What you should do
If a line in the records below contains the word "elif", copy it out.

Given data
-- pv_equiv track=rewrite | github.com/hehepig4/saturn | source/evaluation/runners/structural_retrieval.py | find_best_rank_multi_gt
-- ===== SOURCE A (Python) =====
-- from typing import Dict, Any, List, Optional, Set, Tuple
--
-- def find_best_rank_multi_gt(result_ids: List[str], gt_tables: List[str]) -> Optional[int]:
--     """Find the best (minimum) rank among all ground truth tables.
--
--     Args:
--         result_ids: List of table IDs in retrieval order
--         gt_tables: List of ground truth table IDs (may be single or multiple)
--
--     Returns:
--         Best rank (1-indexed) if any GT found, None if none found
--     """
--     best_rank = None
--     for gt in gt_tables:
--         try:
--             rank = result_ids.index(gt) + 1
--             if best_rank is None or rank < best_rank:
--                 best_rank = rank
--         except ValueError:
--             continue
--     return best_rank
-- ===== SOURCE B (Python) =====
-- def find_best_rank_multi_gt(result_ids, gt_tables):
--     """Find the best (minimum) rank among all ground truth tables.
--
--     Scans result_ids once in retrieval order and returns the rank of the
--     first result that is a ground-truth table; the earliest such position
--     is exactly the minimum first-occurrence rank over all GT tables.
--     """
--     gt_set = set(gt_tables)
--     for rank, tid in enumerate(result_ids, 1):
--         if tid in gt_set:
--             return rank
--     return None
-- ===== Notes on version B (the rewrite author's own statement) =====
-- stated objective: faster
-- what changed: B inverts the traversal: instead of looping over gt_tables and scanning result_ids with .index for each, it scans result_ids once with early return, stopping at the first id contained in the ground-truth set (that position is the minimum rank).
import Mathlib
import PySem

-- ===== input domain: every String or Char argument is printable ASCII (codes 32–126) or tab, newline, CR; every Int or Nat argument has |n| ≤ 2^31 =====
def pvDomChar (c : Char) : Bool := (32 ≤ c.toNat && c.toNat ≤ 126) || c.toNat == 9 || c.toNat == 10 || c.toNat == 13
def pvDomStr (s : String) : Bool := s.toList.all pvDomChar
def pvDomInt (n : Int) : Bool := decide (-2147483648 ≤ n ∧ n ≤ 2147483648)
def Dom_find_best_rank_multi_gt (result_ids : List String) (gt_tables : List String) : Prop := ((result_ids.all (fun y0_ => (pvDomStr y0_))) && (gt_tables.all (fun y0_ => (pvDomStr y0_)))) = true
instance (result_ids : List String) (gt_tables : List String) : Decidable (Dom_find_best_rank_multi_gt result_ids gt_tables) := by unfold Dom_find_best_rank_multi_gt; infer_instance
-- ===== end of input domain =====

-- B inverts the traversal for speed: one early-exit scan of result_ids against the ground-truth set
-- instead of A's per-gt .index scans; the first hit's position is the minimum rank.

-- ===== PORT A =====
-- A: for each gt, rank = result_ids.index(gt)+1 (continue on ValueError), keep the strictly smaller rank.
def find_best_rank_multi_gt (result_ids : List String) (gt_tables : List String) : Option Int :=
  gt_tables.foldl (fun best gt =>
    match PySem.List.index? result_ids gt with
    | none => best          -- ValueError: continue
    | some i =>
      let rank : Int := (i : Int) + 1
      match best with
      | none => some rank
      | some b => if rank < b then some rank else best) none

-- ===== PORT B =====
-- B's loop: 'for rank, tid in enumerate(result_ids, 1): if tid in gt_set: return rank' — early return as recursion.
def fbrScan (gt_set : PySem.Set String) : List String → Int → Option Int
  | [], _ => none
  | tid :: rest, rank => if PySem.Set.contains gt_set tid then some rank else fbrScan gt_set rest (rank + 1)

def find_best_rank_multi_gt_alt (result_ids : List String) (gt_tables : List String) : Option Int :=
  let gt_set : PySem.Set String := PySem.Set.ofList gt_tables
  fbrScan gt_set result_ids 1

-- ===== PRECONDITION & SPEC =====
def Spec_find_best_rank_multi_gt (result_ids : List String) (gt_tables : List String) (out : Option Int) : Prop := out = find_best_rank_multi_gt_alt result_ids gt_tables
instance (result_ids : List String) (gt_tables : List String) (out : Option Int) : Decidable (Spec_find_best_rank_multi_gt result_ids gt_tables out) := by unfold Spec_find_best_rank_multi_gt; infer_instance

-- ===== CLAIM (what is proved, stated in full; the proofs are below) =====
def Claim_equal_find_best_rank_multi_gt : Prop := ∀ (result_ids : List String) (gt_tables : List String), Dom_find_best_rank_multi_gt result_ids gt_tables → Spec_find_best_rank_multi_gt result_ids gt_tables (find_best_rank_multi_gt result_ids gt_tables)

-- ===== LEMMAS AND PROOFS =====

-- A's loop over gt_tables is the 'keep strictly smaller' fold over the list of found ranks.
theorem foldA_filterMap (rids : List String) (gts : List String) (best : Option Int) :
    gts.foldl (fun best gt =>
      match PySem.List.index? rids gt with
      | none => best
      | some i =>
        let rank : Int := (i : Int) + 1
        match best with
        | none => some rank
        | some b => if rank < b then some rank else best) best =
    (gts.filterMap (fun gt => (PySem.List.index? rids gt).map (fun i => ((i : Int) + 1)))).foldl
      (fun best r => match best with | none => some r | some b => if r < b then some r else best)
      best := by
  induction gts generalizing best with
  | nil => rfl
  | cons g gts ih =>
    rw [List.foldl_cons, List.filterMap_cons]
    cases h : PySem.List.index? rids g with
    | none => exact ih _
    | some i => exact ih _

-- The 'keep strictly smaller' fold is Python's min over the nonempty rank list.
theorem foldA_min? (t : List Int) :
    t.foldl (fun best r =>
      match best with
      | none => some r
      | some b => if r < b then some r else best) none = PySem.List.min? t (fun x => x) := by
  cases t with
  | nil => rfl
  | cons x t =>
    rw [List.foldl_cons, PySem.List.min?_id_cons]
    show t.foldl _ (some x) = _
    induction t generalizing x with
    | nil => rfl
    | cons r t ih =>
      rw [List.foldl_cons, List.foldl_cons]
      have hred : (if r < x then some r else some x) = some (min x r) := by
        split <;> (congr 1; omega)
      show t.foldl _ (if r < x then some r else some x) = _
      rw [hred, ih]

-- min of a list that contains m and whose elements are all ≥ m.
theorem min?_id_eq_some {L : List Int} {m : Int} (hm : m ∈ L) (hle : ∀ y ∈ L, m ≤ y) :
    PySem.List.min? L (fun x => x) = some m := by
  cases h : PySem.List.min? L (fun x => x) with
  | none =>
    rw [PySem.List.min?_eq_none_iff] at h
    subst h; cases hm
  | some m' =>
    have h1 : m' ∈ L := PySem.List.min?_mem h
    have h2 : m' ≤ m := PySem.List.min?_isMin h m hm
    have h3 : m ≤ m' := hle m' h1
    congr 1; omega

-- Main invariant: the minimum (offset by the start rank s) over A's found ranks
-- equals B's early-exit scan of result_ids starting at rank s.
theorem min_ranks_eq_scan (rids : List String) (gts : List String) (s : Int) :
    PySem.List.min? (gts.filterMap (fun gt => (PySem.List.index? rids gt).map (fun i => s + (i : Int))))
      (fun x => x) = fbrScan (PySem.Set.ofList gts) rids s := by
  induction rids generalizing s with
  | nil =>
    have : gts.filterMap (fun gt => (PySem.List.index? ([] : List String) gt).map (fun i => s + (i : Int))) = [] := by
      simp [PySem.List.index?_eq_idxOf?, List.idxOf?]
    rw [this]; rfl
  | cons x xs ih =>
    by_cases hx : x ∈ gts
    · rw [show fbrScan (PySem.Set.ofList gts) (x :: xs) s = some s by simp [fbrScan, hx]]
      apply min?_id_eq_some
      · rw [List.mem_filterMap]
        exact ⟨x, hx, by rw [PySem.List.index?_cons_self]; simp⟩
      · intro y hy
        rw [List.mem_filterMap] at hy
        obtain ⟨gt, _, hgt⟩ := hy
        cases h : PySem.List.index? (x :: xs) gt with
        | none => rw [h] at hgt; cases hgt
        | some i => rw [h] at hgt; simp at hgt; omega
    · rw [show fbrScan (PySem.Set.ofList gts) (x :: xs) s = fbrScan (PySem.Set.ofList gts) xs (s + 1) by
        simp [fbrScan, hx]]
      rw [← ih (s + 1)]
      congr 1
      apply List.filterMap_congr
      intro gt hgt
      have hne : x ≠ gt := by rintro rfl; exact hx hgt
      rw [PySem.List.index?_cons_of_ne _ hne]
      cases PySem.List.index? xs gt <;> simp; omega

-- ===== VERDICT (by name: the statement is the Claim_ definition above) =====
theorem find_best_rank_multi_gt_spec : Claim_equal_find_best_rank_multi_gt := by
  intro result_ids gt_tables _
  unfold Spec_find_best_rank_multi_gt find_best_rank_multi_gt find_best_rank_multi_gt_alt
  rw [foldA_filterMap, foldA_min?, ← min_ranks_eq_scan]
  congr 1
  apply List.filterMap_congr
  intro gt _
  cases PySem.List.index? result_ids gt <;> simp; omega
-- pv_equiv track=rewrite | github.com/narayanls/tac-writer | usr/share/tac-writer/core/services.py | _format_text_for_pdf
-- ===== SOURCE A (Python) =====
-- def _format_text_for_pdf(text: str) -> str:
--     """
--     Prepares text for ReportLab PDF.
--     Escapes XML characters but preserves <b>, <i>, <u> tags.
--     """
--     if not text:
--         return ""
--
--     # 1. Escape everything first to ensure safety
--     text = text.replace('&', '&amp;').replace('<', '&lt;').replace('>', '&gt;')
--
--     # 2. Restore the specific formatting tags we support
--     # ReportLab uses <b>, <i>, <u> natively
--     tags = ['b', 'i', 'u']
--     for tag in tags:
--         text = text.replace(f'&lt;{tag}&gt;', f'<{tag}>')
--         text = text.replace(f'&lt;/{tag}&gt;', f'</{tag}>')
--
--     # Handle line breaks for PDF
--     text = text.replace('\n', '<br/>')
--
--     return text
-- ===== SOURCE B (Python) =====
-- def _format_text_for_pdf(text: str) -> str:
--     """Single left-to-right scan: copy <b>/<i>/<u> (and closing) tags through,
--     turn newlines into <br/>, and XML-escape every other character."""
--     out = []
--     i = 0
--     n = len(text)
--     while i < n:
--         c = text[i]
--         if c == '<' and text[i + 1:i + 4] in ('/b>', '/i>', '/u>'):
--             out.append(text[i:i + 4])
--             i += 4
--         elif c == '<' and text[i + 1:i + 3] in ('b>', 'i>', 'u>'):
--             out.append(text[i:i + 3])
--             i += 3
--         elif c == '\n':
--             out.append('<br/>')
--             i += 1
--         elif c == '&':
--             out.append('&amp;')
--             i += 1
--         elif c == '<':
--             out.append('&lt;')
--             i += 1
--         elif c == '>':
--             out.append('&gt;')
--             i += 1
--         else:
--             out.append(c)
--             i += 1
--     return ''.join(out)
-- ===== Notes on version B (the rewrite author's own statement) =====
-- stated objective: alternative
-- what changed: A escapes the whole string, then runs six more replace passes to un-escape the b/i/u tags and one more for newlines; B does a single left-to-right scan that copies b/i/u tags through verbatim and escapes/translates every other character in place.
import Mathlib
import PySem

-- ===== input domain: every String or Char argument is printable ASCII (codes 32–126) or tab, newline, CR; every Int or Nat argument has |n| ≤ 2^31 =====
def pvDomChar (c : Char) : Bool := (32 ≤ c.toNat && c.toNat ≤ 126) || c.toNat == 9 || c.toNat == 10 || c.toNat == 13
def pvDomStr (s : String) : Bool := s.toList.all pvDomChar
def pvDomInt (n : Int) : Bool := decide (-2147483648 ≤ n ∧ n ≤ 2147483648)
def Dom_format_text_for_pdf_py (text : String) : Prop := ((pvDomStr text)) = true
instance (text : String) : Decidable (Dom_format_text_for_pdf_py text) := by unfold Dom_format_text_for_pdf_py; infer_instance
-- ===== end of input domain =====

Solution for this exercise
--         elif c == '<' and text[i + 1:i + 3] in ('b>', 'i>', 'u>'):
--         elif c == '\n':
--         elif c == '&':
--         elif c == '<':
--         elif c == '>':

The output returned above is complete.